::: Source information
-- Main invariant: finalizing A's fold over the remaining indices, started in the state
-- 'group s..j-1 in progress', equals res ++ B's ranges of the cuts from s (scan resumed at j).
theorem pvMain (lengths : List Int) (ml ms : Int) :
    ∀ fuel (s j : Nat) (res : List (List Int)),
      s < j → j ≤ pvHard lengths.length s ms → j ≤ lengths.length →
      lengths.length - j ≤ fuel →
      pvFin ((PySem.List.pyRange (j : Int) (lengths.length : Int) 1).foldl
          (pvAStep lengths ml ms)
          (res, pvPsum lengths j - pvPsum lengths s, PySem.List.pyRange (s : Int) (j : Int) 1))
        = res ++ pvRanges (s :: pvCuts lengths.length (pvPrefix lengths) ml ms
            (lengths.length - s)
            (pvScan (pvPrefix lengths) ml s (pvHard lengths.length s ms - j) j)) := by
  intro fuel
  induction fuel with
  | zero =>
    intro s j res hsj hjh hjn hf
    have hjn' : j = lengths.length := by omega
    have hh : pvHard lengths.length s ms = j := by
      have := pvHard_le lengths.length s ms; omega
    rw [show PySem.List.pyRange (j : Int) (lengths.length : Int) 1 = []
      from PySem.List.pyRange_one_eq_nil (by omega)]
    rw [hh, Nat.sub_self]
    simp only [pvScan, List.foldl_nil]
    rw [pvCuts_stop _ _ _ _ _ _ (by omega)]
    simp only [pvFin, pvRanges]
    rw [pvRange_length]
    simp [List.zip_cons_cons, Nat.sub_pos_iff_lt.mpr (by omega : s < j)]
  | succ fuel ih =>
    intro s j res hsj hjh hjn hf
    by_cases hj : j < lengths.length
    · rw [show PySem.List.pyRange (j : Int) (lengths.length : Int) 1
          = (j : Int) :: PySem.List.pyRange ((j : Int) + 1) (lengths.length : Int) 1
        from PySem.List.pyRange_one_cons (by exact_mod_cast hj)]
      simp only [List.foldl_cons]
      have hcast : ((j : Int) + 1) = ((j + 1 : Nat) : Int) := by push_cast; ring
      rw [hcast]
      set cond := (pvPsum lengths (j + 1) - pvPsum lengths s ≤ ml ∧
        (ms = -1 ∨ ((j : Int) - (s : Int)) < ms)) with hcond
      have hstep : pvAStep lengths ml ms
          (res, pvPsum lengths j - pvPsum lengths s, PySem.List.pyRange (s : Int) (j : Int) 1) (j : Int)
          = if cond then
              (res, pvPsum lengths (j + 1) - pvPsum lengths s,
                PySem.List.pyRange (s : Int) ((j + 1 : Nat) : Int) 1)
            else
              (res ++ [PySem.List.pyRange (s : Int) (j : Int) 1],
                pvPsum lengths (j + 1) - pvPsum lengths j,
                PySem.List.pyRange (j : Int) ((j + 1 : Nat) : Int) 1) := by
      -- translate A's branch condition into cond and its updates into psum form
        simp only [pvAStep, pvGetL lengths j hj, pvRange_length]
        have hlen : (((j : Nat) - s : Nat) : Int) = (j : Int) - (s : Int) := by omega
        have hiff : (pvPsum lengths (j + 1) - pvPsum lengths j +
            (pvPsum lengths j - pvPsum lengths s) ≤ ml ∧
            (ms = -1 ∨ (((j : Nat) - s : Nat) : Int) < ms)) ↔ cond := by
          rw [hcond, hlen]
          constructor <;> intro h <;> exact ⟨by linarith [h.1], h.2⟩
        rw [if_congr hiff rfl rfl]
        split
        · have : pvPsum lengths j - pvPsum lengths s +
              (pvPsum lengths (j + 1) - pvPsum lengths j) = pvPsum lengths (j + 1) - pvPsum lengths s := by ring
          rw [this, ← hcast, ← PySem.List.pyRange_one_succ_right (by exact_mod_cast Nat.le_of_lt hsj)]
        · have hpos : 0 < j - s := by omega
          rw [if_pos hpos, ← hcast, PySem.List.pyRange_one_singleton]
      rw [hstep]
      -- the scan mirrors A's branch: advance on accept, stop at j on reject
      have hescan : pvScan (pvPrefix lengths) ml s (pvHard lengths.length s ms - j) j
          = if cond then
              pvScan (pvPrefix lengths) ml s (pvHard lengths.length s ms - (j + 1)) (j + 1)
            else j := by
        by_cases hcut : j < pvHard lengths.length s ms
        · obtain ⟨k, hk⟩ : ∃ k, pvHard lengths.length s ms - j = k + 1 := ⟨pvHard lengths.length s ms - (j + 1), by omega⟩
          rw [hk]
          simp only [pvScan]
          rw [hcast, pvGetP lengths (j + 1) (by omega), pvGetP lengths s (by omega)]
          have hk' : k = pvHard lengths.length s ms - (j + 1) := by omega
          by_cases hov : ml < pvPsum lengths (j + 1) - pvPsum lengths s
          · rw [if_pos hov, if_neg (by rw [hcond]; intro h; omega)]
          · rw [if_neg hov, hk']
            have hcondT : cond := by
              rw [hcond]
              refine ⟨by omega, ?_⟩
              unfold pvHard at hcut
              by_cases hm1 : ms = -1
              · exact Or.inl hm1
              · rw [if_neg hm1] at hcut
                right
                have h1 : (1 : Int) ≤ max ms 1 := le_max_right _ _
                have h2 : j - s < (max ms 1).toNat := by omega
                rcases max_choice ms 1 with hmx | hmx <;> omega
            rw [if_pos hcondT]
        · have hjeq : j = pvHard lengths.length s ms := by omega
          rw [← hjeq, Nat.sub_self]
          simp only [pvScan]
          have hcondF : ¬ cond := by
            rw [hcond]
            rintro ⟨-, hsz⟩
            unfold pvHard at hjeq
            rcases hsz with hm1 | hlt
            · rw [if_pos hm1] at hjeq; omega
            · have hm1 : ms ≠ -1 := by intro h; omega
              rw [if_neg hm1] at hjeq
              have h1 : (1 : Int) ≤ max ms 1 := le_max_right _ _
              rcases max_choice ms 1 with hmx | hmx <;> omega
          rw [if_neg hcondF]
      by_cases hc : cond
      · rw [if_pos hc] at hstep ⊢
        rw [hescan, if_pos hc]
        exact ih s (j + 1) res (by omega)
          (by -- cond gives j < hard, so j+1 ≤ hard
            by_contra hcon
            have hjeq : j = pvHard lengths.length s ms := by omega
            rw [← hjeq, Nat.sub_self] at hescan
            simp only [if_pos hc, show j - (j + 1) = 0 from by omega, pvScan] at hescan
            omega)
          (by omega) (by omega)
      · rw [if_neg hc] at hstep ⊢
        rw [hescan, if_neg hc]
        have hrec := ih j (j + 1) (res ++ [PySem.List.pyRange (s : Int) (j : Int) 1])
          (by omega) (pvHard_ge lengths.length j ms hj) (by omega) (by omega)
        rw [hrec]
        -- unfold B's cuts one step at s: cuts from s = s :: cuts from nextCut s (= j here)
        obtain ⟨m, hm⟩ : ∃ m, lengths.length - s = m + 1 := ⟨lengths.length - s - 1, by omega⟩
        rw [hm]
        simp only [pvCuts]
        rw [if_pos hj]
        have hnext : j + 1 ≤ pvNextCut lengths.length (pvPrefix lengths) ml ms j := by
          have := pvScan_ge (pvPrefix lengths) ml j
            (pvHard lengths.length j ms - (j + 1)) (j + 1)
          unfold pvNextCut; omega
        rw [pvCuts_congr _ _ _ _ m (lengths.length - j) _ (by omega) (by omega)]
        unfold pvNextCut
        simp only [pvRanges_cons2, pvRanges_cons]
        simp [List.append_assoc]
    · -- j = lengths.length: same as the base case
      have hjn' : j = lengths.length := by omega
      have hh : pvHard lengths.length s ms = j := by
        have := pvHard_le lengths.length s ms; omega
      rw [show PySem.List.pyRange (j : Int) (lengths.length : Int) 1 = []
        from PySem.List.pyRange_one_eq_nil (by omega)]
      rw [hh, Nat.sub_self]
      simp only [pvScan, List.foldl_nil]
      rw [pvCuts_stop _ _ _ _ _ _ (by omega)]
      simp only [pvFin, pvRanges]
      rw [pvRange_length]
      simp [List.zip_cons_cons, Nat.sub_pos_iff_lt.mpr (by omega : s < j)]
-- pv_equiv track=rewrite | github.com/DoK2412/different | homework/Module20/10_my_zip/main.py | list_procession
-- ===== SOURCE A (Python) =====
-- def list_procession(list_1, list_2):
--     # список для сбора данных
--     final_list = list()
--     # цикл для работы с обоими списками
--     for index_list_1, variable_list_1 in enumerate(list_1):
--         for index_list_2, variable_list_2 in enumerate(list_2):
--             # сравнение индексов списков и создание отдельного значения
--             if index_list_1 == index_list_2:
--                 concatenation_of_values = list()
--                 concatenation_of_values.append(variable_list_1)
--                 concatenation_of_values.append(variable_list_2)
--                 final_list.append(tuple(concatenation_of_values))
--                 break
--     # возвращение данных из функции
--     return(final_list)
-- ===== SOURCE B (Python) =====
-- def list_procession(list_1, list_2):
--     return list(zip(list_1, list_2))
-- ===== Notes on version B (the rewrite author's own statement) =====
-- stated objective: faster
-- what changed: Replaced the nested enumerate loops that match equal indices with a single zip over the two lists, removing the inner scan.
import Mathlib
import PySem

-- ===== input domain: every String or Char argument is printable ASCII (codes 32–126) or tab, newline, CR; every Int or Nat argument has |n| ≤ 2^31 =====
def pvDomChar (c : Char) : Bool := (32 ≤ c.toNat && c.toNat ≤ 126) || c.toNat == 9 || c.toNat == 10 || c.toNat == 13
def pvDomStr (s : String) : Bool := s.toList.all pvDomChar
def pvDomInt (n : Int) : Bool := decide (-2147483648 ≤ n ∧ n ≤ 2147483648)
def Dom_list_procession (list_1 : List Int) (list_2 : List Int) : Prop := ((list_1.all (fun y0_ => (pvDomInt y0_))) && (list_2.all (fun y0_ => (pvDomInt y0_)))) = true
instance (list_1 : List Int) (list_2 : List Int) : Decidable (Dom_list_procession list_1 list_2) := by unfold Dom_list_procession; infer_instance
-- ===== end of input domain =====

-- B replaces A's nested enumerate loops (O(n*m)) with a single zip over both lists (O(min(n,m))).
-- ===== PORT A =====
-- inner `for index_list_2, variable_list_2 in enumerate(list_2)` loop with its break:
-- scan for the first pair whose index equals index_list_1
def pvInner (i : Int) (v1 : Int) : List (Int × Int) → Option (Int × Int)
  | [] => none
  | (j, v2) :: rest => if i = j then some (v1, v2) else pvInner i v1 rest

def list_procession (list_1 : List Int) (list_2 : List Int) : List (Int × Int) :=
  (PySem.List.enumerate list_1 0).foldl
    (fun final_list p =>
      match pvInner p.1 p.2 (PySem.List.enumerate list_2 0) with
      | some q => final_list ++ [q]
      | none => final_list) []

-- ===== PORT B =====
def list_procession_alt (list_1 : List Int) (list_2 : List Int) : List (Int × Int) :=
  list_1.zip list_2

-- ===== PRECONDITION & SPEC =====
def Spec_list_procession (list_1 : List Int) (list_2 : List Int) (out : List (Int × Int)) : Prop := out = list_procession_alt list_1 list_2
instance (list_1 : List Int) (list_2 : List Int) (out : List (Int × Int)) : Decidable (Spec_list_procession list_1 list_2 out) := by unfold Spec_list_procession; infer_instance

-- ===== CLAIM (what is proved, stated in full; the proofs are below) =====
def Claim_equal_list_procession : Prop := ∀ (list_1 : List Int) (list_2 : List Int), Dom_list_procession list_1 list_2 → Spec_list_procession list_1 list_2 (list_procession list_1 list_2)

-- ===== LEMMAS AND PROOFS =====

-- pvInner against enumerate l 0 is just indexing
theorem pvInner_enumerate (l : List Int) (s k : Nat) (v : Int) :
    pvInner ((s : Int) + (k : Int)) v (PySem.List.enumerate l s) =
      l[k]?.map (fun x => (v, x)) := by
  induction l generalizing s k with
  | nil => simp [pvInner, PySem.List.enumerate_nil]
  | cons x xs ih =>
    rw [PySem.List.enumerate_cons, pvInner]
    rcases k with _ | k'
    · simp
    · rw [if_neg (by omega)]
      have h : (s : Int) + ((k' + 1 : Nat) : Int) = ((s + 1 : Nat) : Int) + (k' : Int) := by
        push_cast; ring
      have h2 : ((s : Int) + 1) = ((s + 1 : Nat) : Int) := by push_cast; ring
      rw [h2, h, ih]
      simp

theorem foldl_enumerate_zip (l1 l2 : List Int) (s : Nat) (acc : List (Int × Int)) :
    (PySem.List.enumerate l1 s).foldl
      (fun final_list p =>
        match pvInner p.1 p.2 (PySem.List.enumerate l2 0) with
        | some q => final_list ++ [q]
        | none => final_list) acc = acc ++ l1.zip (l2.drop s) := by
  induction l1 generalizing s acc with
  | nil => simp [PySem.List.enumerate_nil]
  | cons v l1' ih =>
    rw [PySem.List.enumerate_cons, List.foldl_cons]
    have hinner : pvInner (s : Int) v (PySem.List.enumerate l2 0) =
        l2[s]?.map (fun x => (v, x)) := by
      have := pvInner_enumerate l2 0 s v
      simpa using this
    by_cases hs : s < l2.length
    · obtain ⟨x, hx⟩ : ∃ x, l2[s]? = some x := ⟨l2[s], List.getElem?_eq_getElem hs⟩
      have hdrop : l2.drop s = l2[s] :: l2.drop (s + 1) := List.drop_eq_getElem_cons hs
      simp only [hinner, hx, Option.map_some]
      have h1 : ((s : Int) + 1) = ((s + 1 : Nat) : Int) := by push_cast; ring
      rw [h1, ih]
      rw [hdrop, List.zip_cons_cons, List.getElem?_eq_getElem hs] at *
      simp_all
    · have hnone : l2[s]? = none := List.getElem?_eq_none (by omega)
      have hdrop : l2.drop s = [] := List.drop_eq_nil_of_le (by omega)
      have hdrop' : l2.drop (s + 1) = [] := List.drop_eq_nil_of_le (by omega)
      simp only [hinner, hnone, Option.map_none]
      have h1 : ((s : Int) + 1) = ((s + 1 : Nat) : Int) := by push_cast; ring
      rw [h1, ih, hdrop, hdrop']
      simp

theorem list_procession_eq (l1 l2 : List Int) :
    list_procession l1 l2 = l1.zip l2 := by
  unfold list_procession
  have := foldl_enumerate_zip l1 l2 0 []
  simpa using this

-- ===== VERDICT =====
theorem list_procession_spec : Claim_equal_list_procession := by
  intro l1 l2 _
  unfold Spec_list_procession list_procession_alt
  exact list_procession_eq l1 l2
::::::
::: Source information
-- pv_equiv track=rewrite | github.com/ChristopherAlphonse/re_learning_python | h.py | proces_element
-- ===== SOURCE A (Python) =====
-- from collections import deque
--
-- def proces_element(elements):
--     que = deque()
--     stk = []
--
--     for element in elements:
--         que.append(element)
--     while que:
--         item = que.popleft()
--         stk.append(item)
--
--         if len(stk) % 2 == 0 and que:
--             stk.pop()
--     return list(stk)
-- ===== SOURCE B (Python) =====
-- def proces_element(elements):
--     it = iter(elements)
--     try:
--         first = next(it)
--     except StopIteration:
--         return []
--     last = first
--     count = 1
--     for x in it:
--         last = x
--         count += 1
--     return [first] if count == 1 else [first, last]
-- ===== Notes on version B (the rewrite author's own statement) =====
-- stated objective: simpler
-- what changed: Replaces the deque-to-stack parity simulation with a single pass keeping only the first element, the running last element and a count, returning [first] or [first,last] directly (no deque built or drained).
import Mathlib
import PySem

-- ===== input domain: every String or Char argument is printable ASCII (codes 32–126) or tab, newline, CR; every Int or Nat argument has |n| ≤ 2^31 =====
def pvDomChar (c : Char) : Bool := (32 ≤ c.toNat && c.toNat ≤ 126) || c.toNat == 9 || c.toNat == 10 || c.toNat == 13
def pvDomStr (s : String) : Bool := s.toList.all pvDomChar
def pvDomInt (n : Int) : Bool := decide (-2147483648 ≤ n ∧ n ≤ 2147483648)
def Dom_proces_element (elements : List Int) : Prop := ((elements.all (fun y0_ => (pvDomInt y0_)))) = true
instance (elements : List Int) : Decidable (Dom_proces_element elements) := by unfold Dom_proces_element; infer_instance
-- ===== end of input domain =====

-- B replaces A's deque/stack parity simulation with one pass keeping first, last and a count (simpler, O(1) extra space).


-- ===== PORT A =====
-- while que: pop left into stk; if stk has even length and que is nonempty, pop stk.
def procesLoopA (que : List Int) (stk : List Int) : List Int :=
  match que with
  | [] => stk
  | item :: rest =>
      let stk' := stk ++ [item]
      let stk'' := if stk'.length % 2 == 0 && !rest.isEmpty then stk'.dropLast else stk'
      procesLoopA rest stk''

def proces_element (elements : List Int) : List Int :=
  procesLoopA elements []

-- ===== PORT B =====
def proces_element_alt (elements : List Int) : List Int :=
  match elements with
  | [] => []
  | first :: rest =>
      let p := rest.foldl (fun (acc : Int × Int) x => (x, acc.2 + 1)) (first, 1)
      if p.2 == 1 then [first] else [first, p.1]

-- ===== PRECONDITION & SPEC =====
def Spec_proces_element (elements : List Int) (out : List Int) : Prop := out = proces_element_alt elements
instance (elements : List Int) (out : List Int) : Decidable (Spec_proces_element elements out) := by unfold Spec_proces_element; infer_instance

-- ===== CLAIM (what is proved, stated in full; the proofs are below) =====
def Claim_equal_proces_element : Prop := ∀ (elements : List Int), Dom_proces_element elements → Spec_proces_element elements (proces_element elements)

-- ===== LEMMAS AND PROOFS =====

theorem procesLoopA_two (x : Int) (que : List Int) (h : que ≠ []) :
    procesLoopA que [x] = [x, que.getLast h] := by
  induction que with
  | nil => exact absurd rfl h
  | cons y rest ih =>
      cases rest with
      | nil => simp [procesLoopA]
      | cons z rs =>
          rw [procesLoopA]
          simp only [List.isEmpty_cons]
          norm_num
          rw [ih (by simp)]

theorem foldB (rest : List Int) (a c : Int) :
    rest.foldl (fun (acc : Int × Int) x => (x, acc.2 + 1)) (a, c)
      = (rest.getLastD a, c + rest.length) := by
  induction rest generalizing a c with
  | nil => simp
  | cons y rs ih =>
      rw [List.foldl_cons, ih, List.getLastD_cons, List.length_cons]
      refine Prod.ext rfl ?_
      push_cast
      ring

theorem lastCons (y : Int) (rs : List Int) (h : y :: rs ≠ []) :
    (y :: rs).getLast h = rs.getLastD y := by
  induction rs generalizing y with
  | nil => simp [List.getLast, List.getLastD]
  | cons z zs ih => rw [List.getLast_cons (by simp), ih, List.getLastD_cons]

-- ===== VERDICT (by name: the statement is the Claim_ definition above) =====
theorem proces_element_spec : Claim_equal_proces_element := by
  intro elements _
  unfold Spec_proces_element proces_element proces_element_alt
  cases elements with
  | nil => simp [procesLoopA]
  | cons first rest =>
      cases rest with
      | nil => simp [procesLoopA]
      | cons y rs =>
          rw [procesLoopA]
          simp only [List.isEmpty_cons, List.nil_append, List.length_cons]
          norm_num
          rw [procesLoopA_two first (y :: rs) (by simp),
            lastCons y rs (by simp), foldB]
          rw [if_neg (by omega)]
::::::
Whenever a line in the entries holds the word "this", copy that line.

          rw [this, ← hcast, ← PySem.List.pyRange_one_succ_right (by exact_mod_cast Nat.le_of_lt hsj)]
      simpa using this
  simpa using this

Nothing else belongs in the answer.